Расшатанная репрессиями и угодничеством, перетекая в наемную рабочую силу и чиновничество, в годы развитого социализма интеллигенция действительно стала тем, что ей навязывалось отцом народов — она действительно стала «прослойкой», как-то схоронилась между классами начальства и народа. Интеллигент так долго играл в прятки с властью, что спрятался навсегда. Невозможно представить, что творчество интеллигенции тех лет связано с иным чувством, нежели изобразить ужас (и вместе с тем безальтернативность) бытия в-шкафу-сидящего человека. Так же трудно представить, что персонаж Высоцкого сможет спрятаться — для этого он слишком жив, слишком реален. Любопытно, что всю жизнь Кабаков старался набрать как можно больше реалий, чтобы представить энциклопедию советской жизни, но написал лишь одну главу — портрет советского интеллигента.

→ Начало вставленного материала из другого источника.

-- pv_equiv track=rewrite | github.com/JATAYU000/DeluluVoice | model/tokenizer.py | clean_g2p_tokens
-- ===== SOURCE A (Python) =====
-- def clean_g2p_tokens(raw_tokens):
--     """
--     Cleans raw g2p_en output by removing garbage tokens, fixing space
--     alignment around punctuation, and applying explicit <TAGS>.
--     """
--     cleaned_vector = []
--
--     symbol_map = {
--         ' ': '<SPACE>',
--         ',': '<COMMA>',
--         '.': '<PERIOD>',
--         '?': '<QUESTION>',
--         '!': '<EXCLAMATION>',
--         '\n': '<NEWLINE>'
--     }
--
--     ignore_list = ["'", '"', '-', ':', ';']
--
--     for token in raw_tokens:
--         if token in ignore_list:
--             continue
--
--         if token in symbol_map:
--             mapped_token = symbol_map[token]
--
--             if mapped_token == '<SPACE>' and (not cleaned_vector or cleaned_vector[-1] == '<SPACE>'):
--                 continue
--
--             if mapped_token in ['<COMMA>', '<PERIOD>', '<QUESTION>', '<EXCLAMATION>']:
--                 if cleaned_vector and cleaned_vector[-1] == '<SPACE>':
--                     cleaned_vector.pop()
--
--             cleaned_vector.append(mapped_token)
--         else:
--             cleaned_vector.append(token)
--
--     if cleaned_vector and cleaned_vector[-1] == '<SPACE>':
--         cleaned_vector.pop()
--
--     return cleaned_vector
-- ===== SOURCE B (Python) =====
-- def clean_g2p_tokens(raw_tokens):
--     SYMBOL_MAP = {
--         ' ': '<SPACE>',
--         ',': '<COMMA>',
--         '.': '<PERIOD>',
--         '?': '<QUESTION>',
--         '!': '<EXCLAMATION>',
--         '\n': '<NEWLINE>'
--     }
--     IGNORE = ("'", '"', '-', ':', ';')
--     PUNCT = ('<COMMA>', '<PERIOD>', '<QUESTION>', '<EXCLAMATION>')
--
--     # stage 1: drop ignored tokens, remap symbols, tag the remapped ones
--     tagged = [(SYMBOL_MAP.get(t, t), t in SYMBOL_MAP)
--               for t in raw_tokens if t not in IGNORE]
--
--     # stage 2: decide which tokens are emitted at all; the only state
--     # kept is the value of the most recently emitted token
--     emitted = []
--     last = None
--     for val, mapped in tagged:
--         if mapped and val == '<SPACE>' and (last is None or last == '<SPACE>'):
--             continue
--         emitted.append((val, mapped))
--         last = val
--
--     # stage 3: pop-free spacing normalization: each '<SPACE>' is held back
--     # and only released once the next token shows it is not followed by a
--     # remapped punctuation tag; a space still pending at the end is dropped
--     result = []
--     pending = None
--     for val, mapped in emitted:
--         if pending is not None and not (mapped and val in PUNCT):
--             result.append(pending)
--         pending = None
--         if val == '<SPACE>':
--             pending = val
--         else:
--             result.append(val)
--     return result
-- ===== Notes on version B (the rewrite author's own statement) =====
-- stated objective: alternative
-- what changed: B replaces A's mutate-and-pop vector by a pop-free three-stage pipeline: remap/filter, emission decision tracking only the last emitted value, and a delayed-emission pass that holds each '<SPACE>' back until the next token shows it is not followed by remapped punctuation (a pending space at the end is simply dropped), so the output list is only ever appended to.
import Mathlib
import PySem

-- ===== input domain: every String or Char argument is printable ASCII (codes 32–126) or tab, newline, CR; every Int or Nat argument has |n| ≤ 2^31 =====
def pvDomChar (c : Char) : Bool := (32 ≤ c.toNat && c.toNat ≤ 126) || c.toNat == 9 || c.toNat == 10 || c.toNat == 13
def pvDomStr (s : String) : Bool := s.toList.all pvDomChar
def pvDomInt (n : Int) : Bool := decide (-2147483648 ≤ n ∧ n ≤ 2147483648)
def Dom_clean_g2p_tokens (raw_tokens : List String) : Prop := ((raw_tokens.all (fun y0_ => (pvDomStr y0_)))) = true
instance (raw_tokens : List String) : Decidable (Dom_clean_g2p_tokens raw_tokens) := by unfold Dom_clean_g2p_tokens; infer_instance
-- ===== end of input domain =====

-- B replaces A's mutate-and-pop loop by a pop-free three-stage pipeline (remap/filter,
-- emission decision, delayed release of held-back spaces); same cost, alternative structure.

-- ===== PORT A =====
def pvSymbolMap : PySem.Dict String String :=
  PySem.Dict.ofList [(" ", "<SPACE>"), (",", "<COMMA>"), (".", "<PERIOD>"),
    ("?", "<QUESTION>"), ("!", "<EXCLAMATION>"), ("\n", "<NEWLINE>")]

def pvIgnoreList : List String := ["'", "\"", "-", ":", ";"]

-- loop body of A; cleaned_vector[-1] under the nonemptiness guard is getLast?
def pvAStep (acc : List String) (token : String) : List String :=
  if token ∈ pvIgnoreList then acc
  else
    match pvSymbolMap.get? token with
    | some mapped =>
      if mapped = "<SPACE>" ∧ (acc = [] ∨ acc.getLast? = some "<SPACE>") then acc
      else
        let acc' := if mapped ∈ ["<COMMA>", "<PERIOD>", "<QUESTION>", "<EXCLAMATION>"]
                      ∧ acc ≠ [] ∧ acc.getLast? = some "<SPACE>" then acc.dropLast else acc
        acc' ++ [mapped]
    | none => acc ++ [token]

def clean_g2p_tokens (raw_tokens : List String) : List String :=
  let v := raw_tokens.foldl pvAStep []
  if v ≠ [] ∧ v.getLast? = some "<SPACE>" then v.dropLast else v

-- ===== PORT B =====
def pvBSymbolMap : PySem.Dict String String :=
  PySem.Dict.ofList [(" ", "<SPACE>"), (",", "<COMMA>"), (".", "<PERIOD>"),
    ("?", "<QUESTION>"), ("!", "<EXCLAMATION>"), ("\n", "<NEWLINE>")]

-- stage 1: the list comprehension (drop IGNORE, remap via dict.get with default, tag)
def pvTagTok (t : String) : Option (String × Bool) :=
  if t ∈ (["'", "\"", "-", ":", ";"] : List String) then none
  else some (pvBSymbolMap.getD t t, (pvBSymbolMap.get? t).isSome)

def pvStage1 (raw : List String) : List (String × Bool) := raw.filterMap pvTagTok

-- stage 2 loop body: state = (emitted, last)
def pvStage2Step (s : List (String × Bool) × Option String) (p : String × Bool) :
    List (String × Bool) × Option String :=
  if p.2 ∧ p.1 = "<SPACE>" ∧ (s.2 = none ∨ s.2 = some "<SPACE>") then s
  else (s.1 ++ [p], some p.1)

-- stage 3 loop body: state = (result, pending)
def pvStage3Step (s : List String × Option String) (p : String × Bool) :
    List String × Option String :=
  let res := match s.2 with
    | some pendv =>
        if ¬(p.2 ∧ p.1 ∈ ["<COMMA>", "<PERIOD>", "<QUESTION>", "<EXCLAMATION>"])
        then s.1 ++ [pendv] else s.1
    | none => s.1
  if p.1 = "<SPACE>" then (res, some p.1) else (res ++ [p.1], none)

def clean_g2p_tokens_alt (raw_tokens : List String) : List String :=
  let tagged := pvStage1 raw_tokens
  let emitted := (tagged.foldl pvStage2Step ([], none)).1
  (emitted.foldl pvStage3Step ([], none)).1

-- ===== PRECONDITION & SPEC =====
def Spec_clean_g2p_tokens (raw_tokens : List String) (out : List String) : Prop := out = clean_g2p_tokens_alt raw_tokens
instance (raw_tokens : List String) (out : List String) : Decidable (Spec_clean_g2p_tokens raw_tokens out) := by unfold Spec_clean_g2p_tokens; infer_instance

-- ===== CLAIM (what is proved, stated in full; the proofs are below) =====
def Claim_equal_clean_g2p_tokens : Prop := ∀ (raw_tokens : List String), Dom_clean_g2p_tokens raw_tokens → Spec_clean_g2p_tokens raw_tokens (clean_g2p_tokens raw_tokens)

Интересно также, что Высоцкий стремился писать для интеллигенции. Ему удалось создать сотри образов разных людей — но среди них нет ни одного интеллигента. Не получилось.
4. Французская болезнь — неуязвимость
Творчество концептуализма есть история болезни, охватившей общество конца века. Отболев сталинской чумой, прогрессивная общественность охотно восприняла модную болезнь, болеть которой легко и приятно, собственно говоря, болеть этим недугом было даже модно. По аналогии с «англицким сплином», сошедшим на мыслящих помещиков XIX века, недуг конца прошлого века можно назвать «французской болезнью».
Сформулированная французскими философами теория постмодернизма пришлась кстати к уже сформировавшейся позиции советского интеллигента. Те, что в начале 70-х читали Артура Хейли в поисках красивой жизни, стали читать Дерриду в поисках красивой мысли.
В конце века в европейской мысли (преимущественно французской: Деррида, Бодрияр, Делёз) возникло направление, отрицающее конечность суждения и, напротив, утверждающее бесконечность деструкции любого утверждения. Философии как таковой в прежнем, скучном значении слова, то есть своей картины мира, направление не создало, это противоречило бы его собственным установкам: ведь любое построение есть конструкция, и в этом смысле конечно. Задача была иной: создать неуязвимую систему взглядов, создать систему безопасности для личности, оборону от любой тотальной теории. Надо было так расположить зеркала анализа, чтобы любая теория дробилась и множилась до бесконечности. Считалось, что таким образом сохраняется то главное, что требуется сохранить в этом бренном мире, — свободная личность.